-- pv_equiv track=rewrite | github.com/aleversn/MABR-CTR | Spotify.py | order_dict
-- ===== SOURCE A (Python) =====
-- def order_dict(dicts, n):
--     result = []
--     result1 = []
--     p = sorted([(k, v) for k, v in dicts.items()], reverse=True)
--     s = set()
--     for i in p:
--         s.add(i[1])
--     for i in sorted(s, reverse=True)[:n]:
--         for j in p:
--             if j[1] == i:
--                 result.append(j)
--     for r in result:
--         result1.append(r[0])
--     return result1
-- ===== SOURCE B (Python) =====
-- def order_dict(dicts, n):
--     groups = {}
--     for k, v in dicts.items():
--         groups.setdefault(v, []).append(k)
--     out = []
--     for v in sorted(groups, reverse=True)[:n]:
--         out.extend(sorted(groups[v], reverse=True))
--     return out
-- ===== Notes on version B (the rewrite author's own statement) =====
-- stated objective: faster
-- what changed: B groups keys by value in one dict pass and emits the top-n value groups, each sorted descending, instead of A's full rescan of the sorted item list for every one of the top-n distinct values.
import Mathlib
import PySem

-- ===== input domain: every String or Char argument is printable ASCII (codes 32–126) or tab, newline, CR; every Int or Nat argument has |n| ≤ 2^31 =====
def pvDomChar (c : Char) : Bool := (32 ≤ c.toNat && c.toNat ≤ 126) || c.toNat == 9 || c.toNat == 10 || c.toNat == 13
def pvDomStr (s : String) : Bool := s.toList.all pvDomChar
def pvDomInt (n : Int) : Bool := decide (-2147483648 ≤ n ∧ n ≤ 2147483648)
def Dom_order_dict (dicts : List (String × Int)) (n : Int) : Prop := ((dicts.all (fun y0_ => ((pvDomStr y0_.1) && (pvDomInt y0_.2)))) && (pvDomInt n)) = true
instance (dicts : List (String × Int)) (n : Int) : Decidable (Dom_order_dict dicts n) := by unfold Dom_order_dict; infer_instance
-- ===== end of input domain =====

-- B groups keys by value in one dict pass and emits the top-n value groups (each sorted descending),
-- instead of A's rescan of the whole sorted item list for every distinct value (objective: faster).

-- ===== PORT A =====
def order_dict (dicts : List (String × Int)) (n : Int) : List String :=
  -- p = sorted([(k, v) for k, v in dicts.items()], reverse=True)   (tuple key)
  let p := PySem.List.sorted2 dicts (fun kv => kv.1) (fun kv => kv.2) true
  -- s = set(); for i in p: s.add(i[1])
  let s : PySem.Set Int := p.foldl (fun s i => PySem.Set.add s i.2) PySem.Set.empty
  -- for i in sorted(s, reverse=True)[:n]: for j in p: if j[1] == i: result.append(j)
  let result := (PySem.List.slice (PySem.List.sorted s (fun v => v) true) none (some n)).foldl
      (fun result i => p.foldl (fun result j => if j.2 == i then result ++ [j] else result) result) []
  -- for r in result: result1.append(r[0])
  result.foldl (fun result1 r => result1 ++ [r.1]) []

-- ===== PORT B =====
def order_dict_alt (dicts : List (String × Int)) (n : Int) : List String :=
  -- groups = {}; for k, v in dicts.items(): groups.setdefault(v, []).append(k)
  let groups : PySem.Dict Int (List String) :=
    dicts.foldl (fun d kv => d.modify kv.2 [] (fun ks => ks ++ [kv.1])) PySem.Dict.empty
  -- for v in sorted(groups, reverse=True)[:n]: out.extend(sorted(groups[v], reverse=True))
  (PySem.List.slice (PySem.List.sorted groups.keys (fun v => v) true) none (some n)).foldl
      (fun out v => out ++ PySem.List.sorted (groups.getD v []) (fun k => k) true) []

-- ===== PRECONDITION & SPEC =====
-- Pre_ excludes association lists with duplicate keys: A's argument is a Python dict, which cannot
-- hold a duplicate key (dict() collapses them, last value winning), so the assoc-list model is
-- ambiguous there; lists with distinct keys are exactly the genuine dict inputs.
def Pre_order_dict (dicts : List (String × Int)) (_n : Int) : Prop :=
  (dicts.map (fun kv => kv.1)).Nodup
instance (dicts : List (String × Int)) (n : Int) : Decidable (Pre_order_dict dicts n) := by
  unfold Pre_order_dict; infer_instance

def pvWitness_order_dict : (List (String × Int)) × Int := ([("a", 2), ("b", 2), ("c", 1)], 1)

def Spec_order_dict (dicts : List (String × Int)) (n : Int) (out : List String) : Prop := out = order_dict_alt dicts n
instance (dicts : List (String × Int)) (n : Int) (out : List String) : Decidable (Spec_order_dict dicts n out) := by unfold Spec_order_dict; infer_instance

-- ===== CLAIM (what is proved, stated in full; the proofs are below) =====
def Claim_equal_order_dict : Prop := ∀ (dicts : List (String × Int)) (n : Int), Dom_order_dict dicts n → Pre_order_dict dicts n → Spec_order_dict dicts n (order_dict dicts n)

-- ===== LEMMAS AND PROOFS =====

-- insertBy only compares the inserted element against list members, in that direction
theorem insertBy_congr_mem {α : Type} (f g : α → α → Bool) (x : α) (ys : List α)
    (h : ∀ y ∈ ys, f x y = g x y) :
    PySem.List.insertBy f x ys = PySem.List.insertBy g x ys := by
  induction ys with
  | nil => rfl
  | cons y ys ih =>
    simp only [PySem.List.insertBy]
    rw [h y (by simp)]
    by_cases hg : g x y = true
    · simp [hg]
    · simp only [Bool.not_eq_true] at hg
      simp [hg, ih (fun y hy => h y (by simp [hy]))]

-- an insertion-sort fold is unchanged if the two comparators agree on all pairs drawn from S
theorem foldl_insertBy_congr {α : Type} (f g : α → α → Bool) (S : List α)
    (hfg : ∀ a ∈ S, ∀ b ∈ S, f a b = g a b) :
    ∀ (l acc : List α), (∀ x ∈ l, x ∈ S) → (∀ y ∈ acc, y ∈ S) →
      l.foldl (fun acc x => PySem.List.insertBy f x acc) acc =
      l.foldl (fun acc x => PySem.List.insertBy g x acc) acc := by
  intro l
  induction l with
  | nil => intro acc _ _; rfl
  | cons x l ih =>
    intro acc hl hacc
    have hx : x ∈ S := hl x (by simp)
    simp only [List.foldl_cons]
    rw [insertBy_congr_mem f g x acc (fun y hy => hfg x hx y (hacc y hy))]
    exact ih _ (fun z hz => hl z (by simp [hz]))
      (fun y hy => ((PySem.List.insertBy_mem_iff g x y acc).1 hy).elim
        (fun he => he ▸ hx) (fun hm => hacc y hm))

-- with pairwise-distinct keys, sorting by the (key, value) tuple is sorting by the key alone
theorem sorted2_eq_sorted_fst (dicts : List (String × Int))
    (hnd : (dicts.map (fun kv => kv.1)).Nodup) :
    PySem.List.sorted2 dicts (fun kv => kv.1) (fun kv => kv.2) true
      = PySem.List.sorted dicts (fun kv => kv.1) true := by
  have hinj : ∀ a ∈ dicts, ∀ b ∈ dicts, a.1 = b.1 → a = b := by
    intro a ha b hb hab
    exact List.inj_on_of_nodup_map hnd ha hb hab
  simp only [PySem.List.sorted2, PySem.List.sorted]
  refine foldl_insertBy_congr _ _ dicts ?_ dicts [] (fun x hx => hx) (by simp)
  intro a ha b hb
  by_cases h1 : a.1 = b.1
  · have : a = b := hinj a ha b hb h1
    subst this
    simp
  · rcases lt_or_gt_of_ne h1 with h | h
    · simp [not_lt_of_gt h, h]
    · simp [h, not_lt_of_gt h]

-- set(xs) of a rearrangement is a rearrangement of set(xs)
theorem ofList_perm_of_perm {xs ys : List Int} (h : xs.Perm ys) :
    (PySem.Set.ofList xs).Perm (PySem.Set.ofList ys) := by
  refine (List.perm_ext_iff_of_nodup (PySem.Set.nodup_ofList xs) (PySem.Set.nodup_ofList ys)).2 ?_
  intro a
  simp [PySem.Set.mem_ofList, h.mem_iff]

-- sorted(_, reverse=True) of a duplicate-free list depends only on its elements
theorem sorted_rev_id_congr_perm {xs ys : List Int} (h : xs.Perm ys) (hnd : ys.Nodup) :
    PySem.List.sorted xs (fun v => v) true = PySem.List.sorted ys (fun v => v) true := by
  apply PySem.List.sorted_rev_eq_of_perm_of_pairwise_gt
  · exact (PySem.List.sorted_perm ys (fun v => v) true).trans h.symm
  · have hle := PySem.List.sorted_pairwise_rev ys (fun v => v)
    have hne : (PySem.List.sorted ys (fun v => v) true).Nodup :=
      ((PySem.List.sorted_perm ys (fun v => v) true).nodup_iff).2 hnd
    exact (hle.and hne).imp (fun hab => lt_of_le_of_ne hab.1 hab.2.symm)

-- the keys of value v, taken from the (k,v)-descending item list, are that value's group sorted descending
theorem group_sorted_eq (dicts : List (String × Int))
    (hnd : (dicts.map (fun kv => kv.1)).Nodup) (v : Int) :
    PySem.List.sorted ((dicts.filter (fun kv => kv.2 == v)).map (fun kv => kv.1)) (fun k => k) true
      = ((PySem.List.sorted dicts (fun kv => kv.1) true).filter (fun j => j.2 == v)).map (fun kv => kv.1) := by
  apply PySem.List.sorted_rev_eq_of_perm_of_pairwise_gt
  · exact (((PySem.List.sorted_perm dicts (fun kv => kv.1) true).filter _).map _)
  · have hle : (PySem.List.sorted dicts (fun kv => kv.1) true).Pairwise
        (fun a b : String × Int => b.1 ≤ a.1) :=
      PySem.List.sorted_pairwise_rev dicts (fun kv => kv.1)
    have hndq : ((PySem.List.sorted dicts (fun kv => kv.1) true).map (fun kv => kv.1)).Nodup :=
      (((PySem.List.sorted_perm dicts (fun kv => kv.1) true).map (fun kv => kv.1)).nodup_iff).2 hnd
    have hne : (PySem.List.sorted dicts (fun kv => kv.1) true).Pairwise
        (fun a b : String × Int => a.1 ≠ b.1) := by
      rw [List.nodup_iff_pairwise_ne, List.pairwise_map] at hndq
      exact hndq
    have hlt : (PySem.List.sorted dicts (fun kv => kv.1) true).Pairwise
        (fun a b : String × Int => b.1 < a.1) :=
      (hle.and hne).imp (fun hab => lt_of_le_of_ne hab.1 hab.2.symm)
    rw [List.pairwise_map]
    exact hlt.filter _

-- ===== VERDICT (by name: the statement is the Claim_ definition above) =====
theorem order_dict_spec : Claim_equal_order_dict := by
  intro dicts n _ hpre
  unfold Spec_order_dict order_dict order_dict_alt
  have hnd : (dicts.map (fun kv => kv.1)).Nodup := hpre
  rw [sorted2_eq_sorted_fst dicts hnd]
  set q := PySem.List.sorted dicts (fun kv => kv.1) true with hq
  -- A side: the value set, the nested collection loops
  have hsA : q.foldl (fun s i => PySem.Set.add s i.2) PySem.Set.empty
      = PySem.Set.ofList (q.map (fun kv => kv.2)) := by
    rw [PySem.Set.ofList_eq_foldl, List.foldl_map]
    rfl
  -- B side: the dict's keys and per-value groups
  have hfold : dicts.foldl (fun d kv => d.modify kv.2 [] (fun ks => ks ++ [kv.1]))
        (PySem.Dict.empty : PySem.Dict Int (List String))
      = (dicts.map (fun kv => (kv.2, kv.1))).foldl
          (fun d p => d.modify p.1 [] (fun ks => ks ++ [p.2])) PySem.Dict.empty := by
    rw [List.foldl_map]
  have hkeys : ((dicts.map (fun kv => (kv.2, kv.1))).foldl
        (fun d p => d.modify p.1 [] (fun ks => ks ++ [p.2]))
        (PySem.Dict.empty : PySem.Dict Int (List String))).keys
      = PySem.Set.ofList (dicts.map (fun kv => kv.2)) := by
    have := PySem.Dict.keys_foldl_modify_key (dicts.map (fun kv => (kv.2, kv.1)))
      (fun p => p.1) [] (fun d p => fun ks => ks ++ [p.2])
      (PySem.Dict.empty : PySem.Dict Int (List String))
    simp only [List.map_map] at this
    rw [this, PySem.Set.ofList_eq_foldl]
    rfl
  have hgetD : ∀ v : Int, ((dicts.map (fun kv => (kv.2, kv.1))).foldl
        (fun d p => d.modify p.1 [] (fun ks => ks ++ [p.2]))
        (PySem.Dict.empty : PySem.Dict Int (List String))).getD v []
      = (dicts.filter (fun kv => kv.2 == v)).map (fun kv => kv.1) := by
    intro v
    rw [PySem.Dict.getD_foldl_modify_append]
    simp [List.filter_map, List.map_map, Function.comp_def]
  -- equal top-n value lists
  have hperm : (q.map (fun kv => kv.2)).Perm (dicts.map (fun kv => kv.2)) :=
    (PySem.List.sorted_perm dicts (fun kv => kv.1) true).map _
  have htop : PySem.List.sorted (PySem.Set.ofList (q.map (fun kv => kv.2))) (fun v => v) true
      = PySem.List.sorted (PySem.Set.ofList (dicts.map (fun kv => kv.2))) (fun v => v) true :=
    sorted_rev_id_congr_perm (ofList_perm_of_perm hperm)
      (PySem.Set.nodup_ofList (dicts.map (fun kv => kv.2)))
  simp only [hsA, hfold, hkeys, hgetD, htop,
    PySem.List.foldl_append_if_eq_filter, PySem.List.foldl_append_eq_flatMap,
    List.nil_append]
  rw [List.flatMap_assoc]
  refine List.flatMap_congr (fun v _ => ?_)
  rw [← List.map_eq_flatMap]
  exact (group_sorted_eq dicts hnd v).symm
---
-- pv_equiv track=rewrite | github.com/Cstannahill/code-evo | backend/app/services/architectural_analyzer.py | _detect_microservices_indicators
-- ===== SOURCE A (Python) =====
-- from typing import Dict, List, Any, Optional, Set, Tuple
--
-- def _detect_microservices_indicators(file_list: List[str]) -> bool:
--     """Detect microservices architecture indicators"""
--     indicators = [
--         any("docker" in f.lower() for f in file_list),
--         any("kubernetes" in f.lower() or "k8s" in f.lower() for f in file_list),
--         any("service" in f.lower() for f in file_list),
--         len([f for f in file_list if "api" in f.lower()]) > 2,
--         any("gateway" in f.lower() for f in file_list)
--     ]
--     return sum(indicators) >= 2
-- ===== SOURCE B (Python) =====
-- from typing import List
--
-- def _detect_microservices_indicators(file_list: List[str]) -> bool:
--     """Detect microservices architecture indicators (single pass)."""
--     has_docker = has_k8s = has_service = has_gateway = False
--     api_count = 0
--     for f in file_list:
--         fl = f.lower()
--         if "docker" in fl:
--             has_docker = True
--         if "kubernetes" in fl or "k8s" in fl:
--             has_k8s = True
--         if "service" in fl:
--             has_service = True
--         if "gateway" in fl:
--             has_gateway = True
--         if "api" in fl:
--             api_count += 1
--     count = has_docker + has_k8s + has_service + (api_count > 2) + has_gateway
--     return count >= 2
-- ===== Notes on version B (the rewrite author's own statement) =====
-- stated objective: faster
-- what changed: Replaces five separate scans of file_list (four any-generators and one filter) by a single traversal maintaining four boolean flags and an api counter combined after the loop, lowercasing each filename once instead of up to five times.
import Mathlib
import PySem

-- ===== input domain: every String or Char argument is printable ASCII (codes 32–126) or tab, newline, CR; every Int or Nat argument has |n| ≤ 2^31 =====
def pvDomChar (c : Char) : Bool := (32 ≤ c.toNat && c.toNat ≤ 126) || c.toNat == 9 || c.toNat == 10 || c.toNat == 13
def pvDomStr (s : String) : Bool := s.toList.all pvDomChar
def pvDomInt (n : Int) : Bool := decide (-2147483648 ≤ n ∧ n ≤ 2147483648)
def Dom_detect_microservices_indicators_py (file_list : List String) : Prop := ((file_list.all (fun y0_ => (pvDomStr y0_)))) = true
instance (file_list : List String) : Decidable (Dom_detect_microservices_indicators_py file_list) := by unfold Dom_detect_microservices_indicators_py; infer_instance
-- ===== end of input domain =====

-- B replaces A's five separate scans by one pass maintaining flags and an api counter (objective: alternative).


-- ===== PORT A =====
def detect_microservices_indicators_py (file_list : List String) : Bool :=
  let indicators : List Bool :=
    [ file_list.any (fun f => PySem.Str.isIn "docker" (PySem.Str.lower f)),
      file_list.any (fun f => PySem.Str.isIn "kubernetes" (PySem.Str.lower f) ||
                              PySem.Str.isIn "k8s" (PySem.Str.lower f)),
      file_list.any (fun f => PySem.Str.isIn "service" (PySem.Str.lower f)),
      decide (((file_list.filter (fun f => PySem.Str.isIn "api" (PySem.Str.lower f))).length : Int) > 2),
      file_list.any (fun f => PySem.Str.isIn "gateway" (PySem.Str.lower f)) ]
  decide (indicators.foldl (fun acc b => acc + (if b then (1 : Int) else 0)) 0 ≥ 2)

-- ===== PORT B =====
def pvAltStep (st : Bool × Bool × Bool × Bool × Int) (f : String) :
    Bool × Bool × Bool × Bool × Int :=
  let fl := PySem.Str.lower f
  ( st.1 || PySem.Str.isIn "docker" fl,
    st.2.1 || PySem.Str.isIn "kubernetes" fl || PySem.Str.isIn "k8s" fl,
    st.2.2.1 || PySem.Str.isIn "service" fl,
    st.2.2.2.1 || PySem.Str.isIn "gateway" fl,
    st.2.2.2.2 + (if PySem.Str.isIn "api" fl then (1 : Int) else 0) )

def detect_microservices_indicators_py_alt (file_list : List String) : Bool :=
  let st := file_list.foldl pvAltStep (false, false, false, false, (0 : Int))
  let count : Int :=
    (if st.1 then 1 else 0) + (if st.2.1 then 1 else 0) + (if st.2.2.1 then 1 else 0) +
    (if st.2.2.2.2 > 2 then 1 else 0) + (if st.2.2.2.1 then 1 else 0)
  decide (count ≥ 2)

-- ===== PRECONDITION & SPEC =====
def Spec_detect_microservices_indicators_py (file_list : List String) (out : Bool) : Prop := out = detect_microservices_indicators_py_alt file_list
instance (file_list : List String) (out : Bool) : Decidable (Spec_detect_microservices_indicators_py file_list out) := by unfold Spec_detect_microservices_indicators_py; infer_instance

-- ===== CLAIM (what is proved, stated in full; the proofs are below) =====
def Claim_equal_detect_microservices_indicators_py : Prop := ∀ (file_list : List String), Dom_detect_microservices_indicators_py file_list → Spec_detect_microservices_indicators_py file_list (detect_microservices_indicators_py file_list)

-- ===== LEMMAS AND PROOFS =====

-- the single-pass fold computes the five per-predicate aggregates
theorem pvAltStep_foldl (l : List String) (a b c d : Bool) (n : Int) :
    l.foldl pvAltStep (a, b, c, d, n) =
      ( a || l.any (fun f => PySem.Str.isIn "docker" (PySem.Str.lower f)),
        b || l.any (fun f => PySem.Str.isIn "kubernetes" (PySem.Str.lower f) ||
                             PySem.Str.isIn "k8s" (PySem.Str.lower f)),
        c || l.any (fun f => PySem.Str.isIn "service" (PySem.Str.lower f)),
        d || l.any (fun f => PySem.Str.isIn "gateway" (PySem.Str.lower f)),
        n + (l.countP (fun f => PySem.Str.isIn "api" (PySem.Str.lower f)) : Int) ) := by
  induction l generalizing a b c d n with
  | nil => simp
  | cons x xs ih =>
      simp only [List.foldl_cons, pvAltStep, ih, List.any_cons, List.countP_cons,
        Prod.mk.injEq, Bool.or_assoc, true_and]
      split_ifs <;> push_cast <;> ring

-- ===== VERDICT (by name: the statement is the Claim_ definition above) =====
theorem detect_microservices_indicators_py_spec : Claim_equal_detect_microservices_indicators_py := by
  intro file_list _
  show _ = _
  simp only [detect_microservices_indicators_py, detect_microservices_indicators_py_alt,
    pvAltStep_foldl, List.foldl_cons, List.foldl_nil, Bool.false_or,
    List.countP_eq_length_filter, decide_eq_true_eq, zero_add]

**Task**
There is a line with "by_cases hg : g x y = true" and a line with "-- an insertion-sort" above. Copy exactly those two lines and all lines between them, with nothing else.

**Solved exercise**
    by_cases hg : g x y = true
    · simp [hg]
    · simp only [Bool.not_eq_true] at hg
      simp [hg, ih (fun y hy => h y (by simp [hy]))]

-- an insertion-sort fold is unchanged if the two comparators agree on all pairs drawn from S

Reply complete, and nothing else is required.